Would that even work? The API is stateless so we'd have to send the conversation history, which counts against the tokens.

I think the only solution is to summarize each file diff, and then generate a commit from the summaries. But I think that may cost too much (both financially and waiting time for multiple requests).

Open to accepting feature requests for:

Improving the error message to recommend smaller diffs
Summarizing each file diff before generating a commit message

Robert Cooper · Answer 3 · Mon May 08 2023 19:53:02 GMT+0800 (China Standard Time)

My suggestion would be aicommits checks the diff size.

If it's 'too big' it prompts for a commit message instead.

Eduar Bastidas · Answer 4 · Mon May 08 2023 21:06:59 GMT+0800 (China Standard Time)

Here is an example of how such a case could be handled.

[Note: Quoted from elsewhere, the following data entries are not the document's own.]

-- pv_equiv track=rewrite | github.com/eemlnu/proyecto-tt | Algoritmo ECLAT.py | recursivity
-- ===== SOURCE A (Python) =====
-- import itertools
--
-- def recursivity(num,data):
--     result = []
--     count = 0
--     for pair in itertools.permutations(data, r=2):
--         result.append(pair)
--         count+=1
--         if(count == 110):
--             break
--     return(result)
-- ===== SOURCE B (Python) =====
-- def recursivity(num, data):
--     # Closed form: the k-th 2-permutation is computed directly by index
--     # arithmetic (divmod), no enumeration of the permutation stream.
--     seq = list(data)
--     n = len(seq)
--     total = min(110, n * (n - 1))
--     result = []
--     for k in range(total):
--         i, r = divmod(k, n - 1)
--         j = r if r < i else r + 1
--         result.append((seq[i], seq[j]))
--     return result
-- ===== Notes on version B (the rewrite author's own statement) =====
-- stated objective: alternative
-- what changed: Replaces enumeration of itertools.permutations with a closed-form index computation: the k-th pair for k in range(min(110, n*(n-1))) is obtained directly by divmod(k, n-1), with no permutation stream, no skip test and no break counter.
import Mathlib
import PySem

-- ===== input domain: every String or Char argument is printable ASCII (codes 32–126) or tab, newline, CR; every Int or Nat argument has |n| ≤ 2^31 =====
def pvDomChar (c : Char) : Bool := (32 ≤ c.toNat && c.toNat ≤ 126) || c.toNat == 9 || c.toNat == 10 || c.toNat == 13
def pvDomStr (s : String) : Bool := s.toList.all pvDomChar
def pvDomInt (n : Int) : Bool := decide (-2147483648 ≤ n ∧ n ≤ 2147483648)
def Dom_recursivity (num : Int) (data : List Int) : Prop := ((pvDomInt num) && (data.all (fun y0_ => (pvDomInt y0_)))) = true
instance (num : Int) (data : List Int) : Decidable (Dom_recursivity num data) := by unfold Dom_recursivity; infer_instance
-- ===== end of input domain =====

-- B replaces A's enumeration of the permutation stream (with a break counter)
-- by a closed-form index computation: the k-th pair, for k < min(110, n*(n-1)),
-- is read off directly via divmod(k, n-1) (alternative decomposition, same output).

-- ===== PORT A =====
-- itertools.permutations(data, 2) yields 2-tuples; PySem.List.permutations yields
-- length-2 lists, so each yielded list is converted to a pair at the iteration
-- boundary (exact: every yielded list has length 2).
def pvPairsA (data : List Int) : List (Int × Int) :=
  (PySem.List.permutations data 2).map (fun l => (l.getD 0 0, l.getD 1 0))

-- the 'for pair in …: result.append(pair); count += 1; if count == 110: break' loop
def pvLoopA : List (Int × Int) → List (Int × Int) → Nat → List (Int × Int)
  | [], result, _ => result
  | pair :: rest, result, count =>
      let result := result ++ [pair]
      let count := count + 1
      if count = 110 then result else pvLoopA rest result count

def recursivity (num : Int) (data : List Int) : List (Int × Int) :=
  pvLoopA (pvPairsA data) [] 0

-- ===== PORT B =====
-- 'for k in range(total): i, r = divmod(k, n-1); j = r if r < i else r+1; append'
-- (indices are nonnegative, so Nat division/modulo coincide with Python's divmod here)
def recursivity_alt (num : Int) (data : List Int) : List (Int × Int) :=
  (List.range (min 110 (data.length * (data.length - 1)))).map (fun k =>
    (data.getD (k / (data.length - 1)) 0,
     data.getD (if k % (data.length - 1) < k / (data.length - 1)
                then k % (data.length - 1) else k % (data.length - 1) + 1) 0))

-- ===== PRECONDITION & SPEC =====
def Spec_recursivity (num : Int) (data : List Int) (out : List (Int × Int)) : Prop := out = recursivity_alt num data
instance (num : Int) (data : List Int) (out : List (Int × Int)) : Decidable (Spec_recursivity num data out) := by unfold Spec_recursivity; infer_instance

-- ===== CLAIM (what is proved, stated in full; the proofs are below) =====
def Claim_equal_recursivity : Prop := ∀ (num : Int) (data : List Int), Dom_recursivity num data → Spec_recursivity num data (recursivity num data)

-- ===== LEMMAS AND PROOFS =====
-- the common pair stream in indexed form
def pvRow (xs : List Int) (i : Nat) : List (Int × Int) :=
  ((List.range xs.length).filter (fun j => j ≠ i)).map (fun j => (xs.getD i 0, xs.getD j 0))

def pvStream (xs : List Int) : List (Int × Int) :=
  (List.range xs.length).flatMap (pvRow xs)

theorem pvLoopA_eq (l : List (Int × Int)) : ∀ (res : List (Int × Int)) (c : Nat), c < 110 →
    pvLoopA l res c = res ++ l.take (110 - c) := by
  induction l with
  | nil => intro res c _; simp [pvLoopA]
  | cons p ps ih =>
      intro res c hc
      simp only [pvLoopA]
      by_cases h : c + 1 = 110
      · have h1 : 110 - c = 1 := by omega
        simp [h, h1]
      · rw [if_neg h, ih _ (c+1) (by omega)]
        have h1 : 110 - c = (110 - (c+1)) + 1 := by omega
        simp [h1]

theorem pvPermSucc (xs : List Int) (r : Nat) : PySem.List.permutations xs (r+1) =
    (List.range xs.length).flatMap (fun i =>
      match xs[i]? with
      | none => []
      | some a => List.map (fun p => a :: p) (PySem.List.permutations (xs.eraseIdx i) r)) := by
  rw [PySem.List.permutations]
  congr 1
  funext i
  cases h : xs[i]? <;> simp

theorem pvEnumSingles (ys : List Int) :
    (List.range ys.length).flatMap (fun j =>
        match ys[j]? with
        | none => []
        | some b => [[b]])
      = ys.map (fun b => [b]) := by
  induction ys with
  | nil => simp
  | cons y ys ih =>
      simp only [List.length_cons, List.range_succ_eq_map, List.flatMap_cons,
        List.getElem?_cons_zero, List.flatMap_map]
      rw [List.flatMap_congr (g := fun j =>
          match ys[j]? with
          | none => ([] : List (List Int))
          | some b => [[b]]) (fun a _ => by
        simp only [List.getElem?_cons_succ])]
      rw [ih]
      rfl

theorem pvPermOne (ys : List Int) :
    PySem.List.permutations ys 1 = ys.map (fun b => [b]) := by
  rw [pvPermSucc]
  rw [List.flatMap_congr (g := fun j =>
      match ys[j]? with
      | none => ([] : List (List Int))
      | some b => [[b]]) (fun i _ => by
    cases h : ys[i]? with
    | none => simp [h]
    | some b => simp [h, PySem.List.permutations])]
  exact pvEnumSingles ys

theorem pvMapRangeGetD (ys : List Int) :
    (List.range ys.length).map (fun j => ys.getD j 0) = ys := by
  induction ys with
  | nil => simp
  | cons y ys ih =>
      simp only [List.length_cons, List.range_succ_eq_map, List.map_cons, List.map_map]
      refine congrArg (y :: ·) ?_
      rw [List.map_congr_left (g := fun j => ys.getD j 0) (fun a _ => by simp)]
      exact ih

theorem pvFilterRange_eraseIdx (xs : List Int) : ∀ (i : Nat), i < xs.length →
    ((List.range xs.length).filter (fun j => j ≠ i)).map (fun j => xs.getD j 0)
      = xs.eraseIdx i := by
  induction xs with
  | nil => intro i h; simp at h
  | cons x xs ih =>
      intro i hi
      cases i with
      | zero =>
          simp only [List.length_cons, List.range_succ_eq_map, List.eraseIdx_zero,
            List.tail_cons, List.filter_cons, List.filter_map]
          norm_num
          rw [List.filter_congr (q := fun _ => true) (fun a _ => by simp), List.filter_true]
          rw [List.map_congr_left (g := fun j => xs.getD j 0) (fun a _ => by simp)]
          exact pvMapRangeGetD xs
      | succ i' =>
          simp only [List.length_cons, List.range_succ_eq_map, List.eraseIdx_cons_succ,
            List.filter_cons, List.filter_map]
          norm_num
          rw [List.filter_congr (q := fun a => decide (a ≠ i')) (fun a _ => by simp),
            List.map_congr_left (g := fun j => xs.getD j 0) (fun a _ => by simp)]
          exact ih i' (Nat.lt_of_succ_lt_succ hi)

theorem pvPairsA_eq_stream (xs : List Int) : pvPairsA xs = pvStream xs := by
  unfold pvPairsA pvStream
  rw [pvPermSucc, List.map_flatMap]
  apply List.flatMap_congr
  intro i hi
  have hlt : i < xs.length := List.mem_range.1 hi
  have hget : xs[i]? = some (xs.getD i 0) := by
    rw [List.getD_eq_getElem?_getD, List.getElem?_eq_getElem hlt]; rfl
  rw [hget]
  simp only [pvPermOne, List.map_map]
  unfold pvRow
  rw [← pvFilterRange_eraseIdx xs i hlt, List.map_map]
  apply List.map_congr_left
  intro a _
  simp

theorem pvA_final (num : Int) (data : List Int) :
    recursivity num data = (pvStream data).take 110 := by
  unfold recursivity
  rw [pvLoopA_eq _ [] 0 (by omega), pvPairsA_eq_stream]
  simp

-- each row, written as a map over range (n-1) via the skip-adjusted index
theorem pvRow_closed (xs : List Int) (i : Nat) (hi : i < xs.length) :
    pvRow xs i = (List.range (xs.length - 1)).map
      (fun r => (xs.getD i 0, xs.getD (if r < i then r else r + 1) 0)) := by
  unfold pvRow
  have h1 : xs.length = (i + 1) + (xs.length - 1 - i) := by omega
  have h2 : xs.length - 1 = i + (xs.length - 1 - i) := by omega
  conv_lhs => rw [h1, List.range_add, List.range_succ]
  conv_rhs => rw [h2, List.range_add]
  rw [List.append_assoc, List.filter_append, List.filter_append, List.map_append,
    List.map_append, List.map_append, List.filter_map]
  have e1 : (List.range i).filter (fun j => decide (j ≠ i)) = List.range i :=
    List.filter_eq_self.mpr (fun a ha => by
      simp [Nat.ne_of_lt (List.mem_range.1 ha)])
  have e2 : List.filter (fun j => decide (j ≠ i)) [i] = [] := by simp
  have e3 : (List.range (xs.length - 1 - i)).filter ((fun j => decide (j ≠ i)) ∘ (i + 1 + ·))
      = List.range (xs.length - 1 - i) :=
    List.filter_eq_self.mpr (fun a _ => by simp; omega)
  rw [e1, e2, e3]
  simp only [List.map_nil, List.nil_append, List.map_map]
  congr 1
  · exact List.map_congr_left (fun a ha => by
      simp [List.mem_range.1 ha])
  · apply List.map_congr_left
    intro t _
    simp only [Function.comp]
    have hni : ¬ (i + t < i) := by omega
    rw [if_neg hni]
    congr 2
    omega

-- a flatMap of equal-length mapped rows is a single map with divmod indexing
theorem pvFlatMapDivmod {α : Type} (m : Nat) (g : Nat → Nat → α) : ∀ (cnt : Nat),
    (List.range cnt).flatMap (fun i => (List.range m).map (g i))
      = (List.range (cnt * m)).map (fun k => g (k / m) (k % m)) := by
  intro cnt
  induction cnt with
  | zero => simp
  | succ c ih =>
      rw [List.range_succ, List.flatMap_append, ih]
      have h1 : (c + 1) * m = c * m + m := by ring
      rw [h1, List.range_add, List.map_append]
      congr 1
      simp only [List.flatMap_cons, List.flatMap_nil, List.append_nil, List.map_map]
      apply List.map_congr_left
      intro r hr
      have hrm : r < m := List.mem_range.1 hr
      have hm : 0 < m := by omega
      have hc : c * m + r = r + c * m := by ring
      simp only [Function.comp]
      rw [hc, Nat.add_mul_div_right _ _ hm, Nat.add_mul_mod_self_right,
        Nat.div_eq_of_lt hrm, Nat.mod_eq_of_lt hrm, Nat.zero_add]

theorem pvStream_closed (xs : List Int) :
    pvStream xs = (List.range (xs.length * (xs.length - 1))).map
      (fun k => (xs.getD (k / (xs.length - 1)) 0,
        xs.getD (if k % (xs.length - 1) < k / (xs.length - 1)
                 then k % (xs.length - 1) else k % (xs.length - 1) + 1) 0)) := by
  unfold pvStream
  rw [List.flatMap_congr (g := fun i => (List.range (xs.length - 1)).map
      (fun r => (xs.getD i 0, xs.getD (if r < i then r else r + 1) 0)))
      (fun i hi => pvRow_closed xs i (List.mem_range.1 hi))]
  exact pvFlatMapDivmod (xs.length - 1)
    (fun i r => (xs.getD i 0, xs.getD (if r < i then r else r + 1) 0)) xs.length

theorem pvB_final (num : Int) (data : List Int) :
    recursivity_alt num data = (pvStream data).take 110 := by
  unfold recursivity_alt
  rw [pvStream_closed, ← List.map_take, List.take_range]

-- ===== VERDICT (by name: the statement is the Claim_ definition above) =====
theorem recursivity_spec : Claim_equal_recursivity := by
  intro num data _
  unfold Spec_recursivity
  rw [pvA_final, pvB_final]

Wulu · Answer 5 · Thu Aug 03 2023 18:21:45 GMT+0800 (China Standard Time)

We can temporarily use gpt-3.5-turbo-16k-0613 to solve this problem, which supports a larger token capacity. However, for a large language model, no matter how many tokens it supports, there will always be an upper limit.

Open to accepting feature requests for:

* Improving the error message to recommend smaller diffs

* Summarizing each file diff before generating a commit message

I think this will be a good idea.

Sunghyun Cho · Answer 6 · Mon Sep 25 2023 11:06:28 GMT+0800 (China Standard Time)

Also, putting Map-Reduce Summary Strategy Here. This method has no limitations.